[Your goal] Scan the data that follows and count the lines with the string "split"; answer with the count alone.

[Data for the task]
-- pv_equiv track=rewrite | github.com/ICRAR/ngas | src/ngamsCore/ngamsLib/ngamsDbCore.py | getNgasFilesCols
-- ===== SOURCE A (Python) =====
-- _ngasFilesDef = [["nf.disk_id",                "NGAS_FILES_DISK_ID"],
--                  ["nf.file_name",              "NGAS_FILES_FILE_NAME"],
--                  ["nf.file_id",                "NGAS_FILES_FILE_ID"],
--                  ["nf.file_version",           "NGAS_FILES_FILE_VER"],
--                  ["nf.format",                 "NGAS_FILES_FORMAT"],
--                  ["nf.file_size",              "NGAS_FILES_FILE_SIZE"],
--                  ["nf.uncompressed_file_size", "NGAS_FILES_UNCOMPR_FILE_SIZE"],
--                  ["nf.compression",            "NGAS_FILES_COMPRESSION"],
--                  ["nf.ingestion_date",         "NGAS_FILES_INGEST_DATE"],
--                  ["nf.file_ignore",            "NGAS_FILES_IGNORE"],
--                  ["nf.checksum",               "NGAS_FILES_CHECKSUM"],
--                  ["nf.checksum_plugin",        "NGAS_FILES_CHECKSUM_PI"],
--                  ["nf.file_status",            "NGAS_FILES_FILE_STATUS"],
--                  ["nf.creation_date",          "NGAS_FILES_CREATION_DATE"],
--                  ["nf.io_time",                "NGAS_FILES_IO_TIME"],
--                  ["nf.ingestion_rate",         "NGAS_FILES_INGEST_RATE"],
--                  ["nf.container_id",           "NGAS_FILES_CONTAINER_ID"],
--                  ]
--
-- def getNgasFilesCols(file_ignore_columnname):
--     """
--     Return reference to a string defining the lay-out of the table.
--
--     Returns:   Reference to string listing all columns (string).
--     """
--     colnames = []
--     for colDef in _ngasFilesDef:
--         colname = colDef[0]
--         if colname == 'nf.file_ignore':
--             colnames.append('nf.%s' % (file_ignore_columnname,))
--         else:
--             colnames.append(colname)
--     return ', '.join(colnames)
-- ===== SOURCE B (Python) =====
-- # B: closed-form template — the fixed column list is a precomputed constant split
-- # around the single variable slot; the function is one string concatenation.
--
-- _NGAS_FILES_COLS_PREFIX = (
--     "nf.disk_id, nf.file_name, nf.file_id, nf.file_version, nf.format, "
--     "nf.file_size, nf.uncompressed_file_size, nf.compression, "
--     "nf.ingestion_date, nf."
-- )
-- _NGAS_FILES_COLS_SUFFIX = (
--     ", nf.checksum, nf.checksum_plugin, nf.file_status, nf.creation_date, "
--     "nf.io_time, nf.ingestion_rate, nf.container_id"
-- )
--
-- def getNgasFilesCols(file_ignore_columnname):
--     return _NGAS_FILES_COLS_PREFIX + file_ignore_columnname + _NGAS_FILES_COLS_SUFFIX
-- ===== Notes on version B (the rewrite author's own statement) =====
-- stated objective: simpler
-- what changed: The per-column loop with its equality test for the variable column and the final join are replaced by a precomputed constant column-list template split at the single variable slot; the function is one string concatenation.
import Mathlib
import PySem

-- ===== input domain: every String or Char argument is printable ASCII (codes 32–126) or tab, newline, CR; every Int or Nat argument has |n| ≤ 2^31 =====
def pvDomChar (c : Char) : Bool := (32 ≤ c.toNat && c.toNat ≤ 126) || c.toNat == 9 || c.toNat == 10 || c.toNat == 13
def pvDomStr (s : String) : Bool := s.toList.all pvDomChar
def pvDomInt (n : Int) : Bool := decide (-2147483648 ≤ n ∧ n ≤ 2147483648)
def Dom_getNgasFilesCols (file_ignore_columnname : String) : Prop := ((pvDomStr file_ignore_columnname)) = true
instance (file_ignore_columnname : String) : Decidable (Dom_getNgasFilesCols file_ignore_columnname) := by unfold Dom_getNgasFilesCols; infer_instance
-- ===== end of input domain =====

-- B replaces A's per-column loop and join by a precomputed constant column-list
-- template split at the single variable slot (simpler; same result).


-- ===== PORT A =====
def ngasFilesDef : List (String × String) :=
  [("nf.disk_id",                "NGAS_FILES_DISK_ID"),
   ("nf.file_name",              "NGAS_FILES_FILE_NAME"),
   ("nf.file_id",                "NGAS_FILES_FILE_ID"),
   ("nf.file_version",           "NGAS_FILES_FILE_VER"),
   ("nf.format",                 "NGAS_FILES_FORMAT"),
   ("nf.file_size",              "NGAS_FILES_FILE_SIZE"),
   ("nf.uncompressed_file_size", "NGAS_FILES_UNCOMPR_FILE_SIZE"),
   ("nf.compression",            "NGAS_FILES_COMPRESSION"),
   ("nf.ingestion_date",         "NGAS_FILES_INGEST_DATE"),
   ("nf.file_ignore",            "NGAS_FILES_IGNORE"),
   ("nf.checksum",               "NGAS_FILES_CHECKSUM"),
   ("nf.checksum_plugin",        "NGAS_FILES_CHECKSUM_PI"),
   ("nf.file_status",            "NGAS_FILES_FILE_STATUS"),
   ("nf.creation_date",          "NGAS_FILES_CREATION_DATE"),
   ("nf.io_time",                "NGAS_FILES_IO_TIME"),
   ("nf.ingestion_rate",         "NGAS_FILES_INGEST_RATE"),
   ("nf.container_id",           "NGAS_FILES_CONTAINER_ID")]

def getNgasFilesCols (file_ignore_columnname : String) : String :=
  let colnames : List String :=
    ngasFilesDef.foldl (fun acc colDef =>
      let colname := colDef.1
      if colname == "nf.file_ignore" then
        acc ++ ["nf." ++ file_ignore_columnname]   -- 'nf.%s' % (…,)
      else
        acc ++ [colname]) []
  PySem.Str.join ", " colnames

-- ===== PORT B =====
def ngasFilesColsPrefix : String :=
  "nf.disk_id, nf.file_name, nf.file_id, nf.file_version, nf.format, nf.file_size, nf.uncompressed_file_size, nf.compression, nf.ingestion_date, nf."
def ngasFilesColsSuffix : String :=
  ", nf.checksum, nf.checksum_plugin, nf.file_status, nf.creation_date, nf.io_time, nf.ingestion_rate, nf.container_id"

def getNgasFilesCols_alt (file_ignore_columnname : String) : String :=
  ngasFilesColsPrefix ++ file_ignore_columnname ++ ngasFilesColsSuffix

-- ===== PRECONDITION & SPEC =====
def Spec_getNgasFilesCols (file_ignore_columnname : String) (out : String) : Prop := out = getNgasFilesCols_alt file_ignore_columnname
instance (file_ignore_columnname : String) (out : String) : Decidable (Spec_getNgasFilesCols file_ignore_columnname out) := by unfold Spec_getNgasFilesCols; infer_instance

-- ===== CLAIM (what is proved, stated in full; the proofs are below) =====
def Claim_equal_getNgasFilesCols : Prop := ∀ (file_ignore_columnname : String), Dom_getNgasFilesCols file_ignore_columnname → Spec_getNgasFilesCols file_ignore_columnname (getNgasFilesCols file_ignore_columnname)

-- ===== LEMMAS AND PROOFS =====
theorem getNgasFilesCols_eq_alt (x : String) :
    getNgasFilesCols x = getNgasFilesCols_alt x := by
  apply String.toList_injective
  simp [getNgasFilesCols, getNgasFilesCols_alt, ngasFilesDef,
        ngasFilesColsPrefix, ngasFilesColsSuffix, PySem.Str.toList_join,
        PySem.Chars.join, String.toList_append, List.intercalate]

-- ===== VERDICT (by name: the statement is the Claim_ definition above) =====
theorem getNgasFilesCols_spec : Claim_equal_getNgasFilesCols := by
  intro x _
  exact getNgasFilesCols_eq_alt x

[Reply] 3